NSF-Funded Project To Enhance Resilience In Next-Generation Wireless Systems

Texas A&M University researchers have received a grant from the National Science Foundation’s (NSF) Resilient & Intelligent NextG Systems (RINGS) program. The three-year, $1 million project aims to advance the resiliency of next-generation wireless and mobile communication, networking, sensing and computing systems.

Krishna Narayanan, the Eric D. Rubin ’06 Professor in the Department of Electrical and Computer Engineering at Texas A&M, will serve as the lead principal investigator of the project. Narayanan will be working alongside co-principal investigators, professor Jean-Francois Chamberland and associate professor Sebastian Hoyos from electrical and computer engineering, and Sunay Palsole, assistant vice chancellor for engineering remote education in the College of Engineering.

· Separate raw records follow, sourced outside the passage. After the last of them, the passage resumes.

theorem go_eq_foldr (xs : List String) :
    detect_ai_context_level_py_go xs =
      xs.foldr (fun raw r =>
        match detect_kind_of (PySem.Str.strip raw) with
        | some kind => detect_render (some (kind, PySem.Str.strip raw))
        | none => r) "module level" := by
  induction xs with
  | nil => rfl
  | cons l rest ih =>
    rw [List.foldr_cons, ← ih]
    simp only [detect_ai_context_level_py_go]
    exact step_pointwise (PySem.Str.strip l) (detect_ai_context_level_py_go rest)

theorem render_foldl (xs : List String) (acc : Option (String × String)) :
    detect_render (xs.foldl (fun found raw =>
        let s := PySem.Str.strip raw
        match detect_kind_of s with
        | some kind => some (kind, s)
        | none => found) acc)
      = xs.foldl (fun r raw =>
          match detect_kind_of (PySem.Str.strip raw) with
          | some kind => detect_render (some (kind, PySem.Str.strip raw))
          | none => r) (detect_render acc) := by
  induction xs generalizing acc with
  | nil => rfl
  | cons raw rest ih =>
    rw [List.foldl_cons, List.foldl_cons, ih]
    cases hk : detect_kind_of (PySem.Str.strip raw) <;> simp [hk]

-- ===== VERDICT (by name: the statement is the Claim_ definition above) =====
theorem detect_ai_context_level_py_spec : Claim_equal_detect_ai_context_level_py := by
  intro lines cursor_context _
  unfold Spec_detect_ai_context_level_py detect_ai_context_level_py detect_ai_context_level_py_alt
  rw [go_eq_foldr, List.foldr_reverse, render_foldl]
  rfl
-- pv_equiv track=rewrite | github.com/YanivZimmer/Applied-probability-models-for-cs-ex-2 | code/main.py | counter_to_dictionary
-- ===== SOURCE A (Python) =====
-- def counter_to_dictionary(counter_data):
--     occurrences_word_dict = {}
--     max_occourence = 0
--     for item, occourence in counter_data.items():
--         if occourence in occurrences_word_dict:
--             occurrences_word_dict[occourence].append(item)
--         else:
--             occurrences_word_dict[occourence] = [item]
--         max_occourence = max(max_occourence, occourence)
--     return occurrences_word_dict, max_occourence
-- ===== SOURCE B (Python) =====
-- def counter_to_dictionary(counter_data):
--     items = list(counter_data.items())
--     counts = list(dict.fromkeys(c for _, c in items))
--     occurrences_word_dict = {c: [w for w, c2 in items if c2 == c] for c in counts}
--     return occurrences_word_dict, max([0, *(c for _, c in items)])
-- ===== Notes on version B (the rewrite author's own statement) =====
-- stated objective: alternative
-- what changed: Replaces the single incremental dict-building loop (membership test + append/insert per item, max tracked alongside) with a declarative two-phase construction: dedup the counts in first-seen order, then build each bucket by one comprehension over the items, with the max taken separately over all counts.
import Mathlib
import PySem

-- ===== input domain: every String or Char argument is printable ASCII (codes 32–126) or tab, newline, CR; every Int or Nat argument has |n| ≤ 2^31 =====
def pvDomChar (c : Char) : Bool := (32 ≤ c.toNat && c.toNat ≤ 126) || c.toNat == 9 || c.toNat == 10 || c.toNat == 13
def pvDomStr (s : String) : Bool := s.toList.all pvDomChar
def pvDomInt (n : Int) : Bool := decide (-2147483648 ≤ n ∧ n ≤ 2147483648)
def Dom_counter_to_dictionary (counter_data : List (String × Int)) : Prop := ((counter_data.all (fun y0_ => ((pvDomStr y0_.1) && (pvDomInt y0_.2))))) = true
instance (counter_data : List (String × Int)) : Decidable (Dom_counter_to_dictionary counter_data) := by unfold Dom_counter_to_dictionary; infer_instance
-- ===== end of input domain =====

-- B replaces A's incremental dict-building loop by a declarative construction: dedup the
-- counts in first-seen order, one filter-comprehension per count for its bucket, max taken
-- separately over all counts (alternative decomposition, not claimed faster).


-- ===== PORT A =====
-- literal port: one fold over the items carrying (dict, running max);
-- `occourence in d` is `contains`, append vs fresh-insert branch kept as in the Python
def counter_to_dictionary (counter_data : List (String × Int)) : (List (Int × List String)) × Int :=
  let r := counter_data.foldl
    (fun (st : PySem.Dict Int (List String) × Int) p =>
      let d := st.1
      let d' := if d.contains p.2 then d.modify p.2 [] (fun l => l ++ [p.1])
                else d.insert p.2 [p.1]
      (d', max st.2 p.2))
    (PySem.Dict.empty, 0)
  (r.1.items, r.2)

-- ===== PORT B =====
-- port of Source B: counts := dict.fromkeys (first-seen dedup), buckets by filter, max over 0 :: counts
def counter_to_dictionary_alt (counter_data : List (String × Int)) : (List (Int × List String)) × Int :=
  let counts := PySem.List.dedup (counter_data.map (fun p => p.2))
  let occ := counts.map (fun c => (c, (counter_data.filter (fun p => p.2 == c)).map (fun p => p.1)))
  let m := (PySem.List.max? ((0 : Int) :: counter_data.map (fun p => p.2)) (fun x => x)).getD 0
  (occ, m)

-- ===== PRECONDITION & SPEC =====
def Spec_counter_to_dictionary (counter_data : List (String × Int)) (out : (List (Int × List String)) × Int) : Prop := out = counter_to_dictionary_alt counter_data
instance (counter_data : List (String × Int)) (out : (List (Int × List String)) × Int) : Decidable (Spec_counter_to_dictionary counter_data out) := by unfold Spec_counter_to_dictionary; infer_instance

-- ===== CLAIM (what is proved, stated in full; the proofs are below) =====
def Claim_equal_counter_to_dictionary : Prop := ∀ (counter_data : List (String × Int)), Dom_counter_to_dictionary counter_data → Spec_counter_to_dictionary counter_data (counter_to_dictionary counter_data)

-- ===== LEMMAS AND PROOFS =====

-- A's if/else step is exactly Dict.modify (fresh key: getD is the default [])
lemma ctd_step_eq_modify (d : PySem.Dict Int (List String)) (p : String × Int) :
    (if d.contains p.2 then d.modify p.2 [] (fun l => l ++ [p.1]) else d.insert p.2 [p.1])
      = d.modify p.2 [] (fun l => l ++ [p.1]) := by
  by_cases h : d.contains p.2
  · simp [h]
  · simp only [Bool.not_eq_true] at h
    simp [h, PySem.Dict.modify, PySem.Dict.getD_of_not_contains _ _ h]

-- the dict half of A's fold, as an items list
lemma ctd_dict_items (cd : List (String × Int)) :
    (cd.foldl (fun (d : PySem.Dict Int (List String)) p => d.modify p.2 [] (fun l => l ++ [p.1]))
        PySem.Dict.empty).items
      = (PySem.List.dedup (cd.map (fun p => p.2))).map
          (fun c => (c, (cd.filter (fun p => p.2 == c)).map (fun p => p.1))) := by
  set D := cd.foldl (fun (d : PySem.Dict Int (List String)) p => d.modify p.2 [] (fun l => l ++ [p.1]))
      PySem.Dict.empty with hD
  have hkeys : D.keys = PySem.Set.ofList (cd.map (fun p => p.2)) := by
    rw [hD, PySem.Dict.keys_foldl_modify_key cd (fun p => p.2) [] (fun _ p => fun l => l ++ [p.1])]
    simp [PySem.Set.update, PySem.Set.ofList_eq_foldl]
  have hnd : D.keys.Nodup := by
    rw [hD]
    exact PySem.Dict.nodup_keys_foldl_modify_key cd (fun p => p.2) [] _ _ (by simp)
  have hgetD : ∀ c : Int, D.getD c [] = (cd.filter (fun p => p.2 == c)).map (fun p => p.1) := by
    intro c
    have hfold : D = (cd.map (fun p => (p.2, p.1))).foldl
        (fun (d : PySem.Dict Int (List String)) q => d.modify q.1 [] (fun l => l ++ [q.2]))
        PySem.Dict.empty := by
      rw [hD, List.foldl_map]
    rw [hfold, PySem.Dict.getD_foldl_modify_append]
    simp [List.filter_map, List.map_map, Function.comp_def]
  rw [PySem.Dict.items_eq_map_keys D hnd [], hkeys, ← PySem.List.dedup_eq_ofList]
  exact List.map_congr_left (fun c _ => by rw [hgetD c])

-- max? over a cons with identity key is the left fold of max
lemma max?_cons_foldl (a : Int) (l : List Int) :
    PySem.List.max? (a :: l) (fun x => x) = some (l.foldl max a) := by
  simp only [PySem.List.max?, List.foldl_cons]
  exact List.foldl_hom some (fun x y => by dsimp only; split_ifs <;> (congr 1; omega))

-- the max half of A's fold equals B's max expression
lemma ctd_max (cd : List (String × Int)) :
    cd.foldl (fun (m : Int) p => max m p.2) 0
      = (PySem.List.max? ((0 : Int) :: cd.map (fun p => p.2)) (fun x => x)).getD 0 := by
  rw [max?_cons_foldl, Option.getD_some, List.foldl_map]

-- ===== VERDICT (by name: the statement is the Claim_ definition above) =====
theorem counter_to_dictionary_spec : Claim_equal_counter_to_dictionary := by
  intro cd _
  show counter_to_dictionary cd = counter_to_dictionary_alt cd
  unfold counter_to_dictionary counter_to_dictionary_alt
  have hstep : (fun (st : PySem.Dict Int (List String) × Int) (p : String × Int) =>
      let d := st.1
      let d' := if d.contains p.2 then d.modify p.2 [] (fun l => l ++ [p.1])
                else d.insert p.2 [p.1]
      (d', max st.2 p.2))
    = (fun st p => (st.1.modify p.2 [] (fun l => l ++ [p.1]), max st.2 p.2)) := by
    funext st p
    simp only [ctd_step_eq_modify]
  simp only [hstep]
  rw [PySem.List.foldl_prod_mk (fun (d : PySem.Dict Int (List String)) (p : String × Int) =>
        d.modify p.2 [] (fun l => l ++ [p.1])) (fun (m : Int) p => max m p.2) cd PySem.Dict.empty 0]
  exact Prod.ext (ctd_dict_items cd) (ctd_max cd)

Currently, a primary focus for cellular providers is the peak data rate on the downlink, or the fastest data transfer rate available from the internet to a cellular device. This means that depending on a person’s location and accessibility to a base station or cell tower, they may occasionally have an excellent connection and high-speed access to the network. Apps, for example, will perform well at that moment, but not at times when accessibility to a cell tower is limited. For this project, Narayanan and his team are looking at ways to expand the resiliency of the network and build an infrastructure to allow for consistently reliable access to the network, regardless of location or other factors that impact current connectivity rates.

Many applications need a more resilient, reliable connection to a base station. This project not only aims to advance the resiliency of devices such as cell phones, but it also looks to open new doors for many types of systems — such as machines, surveillance cameras, autonomous vehicles, remote sensors, etc. — that connect to base stations.

The team will pursue the idea of using cell-free systems where a device may be connected to multiple base stations at the same time to improve resiliency. Every device encodes the data in exactly the same way, without the base station telling them how to pick the parameters for how to encode their data. The team has been at the forefront of research in designing these unsourced random access schemes.

While Narayanan, Chamberland and Hoyos are focused primarily on the research, Palsole will lead an educational outreach aspect of the project. This effort will include the creation of educational modules and their dissemination for broad use by students at other universities and by engineers in the industry.

A distinct facet of this project is that, in addition to government funding, the RINGS program also features industry partners who provide an opportunity for researchers to receive pertinent feedback and information on their perspectives and challenges related to current wireless systems. This collaboration ensures the rapid transition of ideas from academia to industry.

“The opportunity to actually get feedback from companies and learn about problems that are of actual interest to them is one of the most exciting things for me in this project,” Narayanan said.

The NSF RINGS program is partnered with the Office of the Under Secretary of Defense for Research and Engineering, the National Institute of Standards and Technology and a number of industry partners. The project was also endorsed by the United Nations Decade of Ocean Science for Sustainable Development.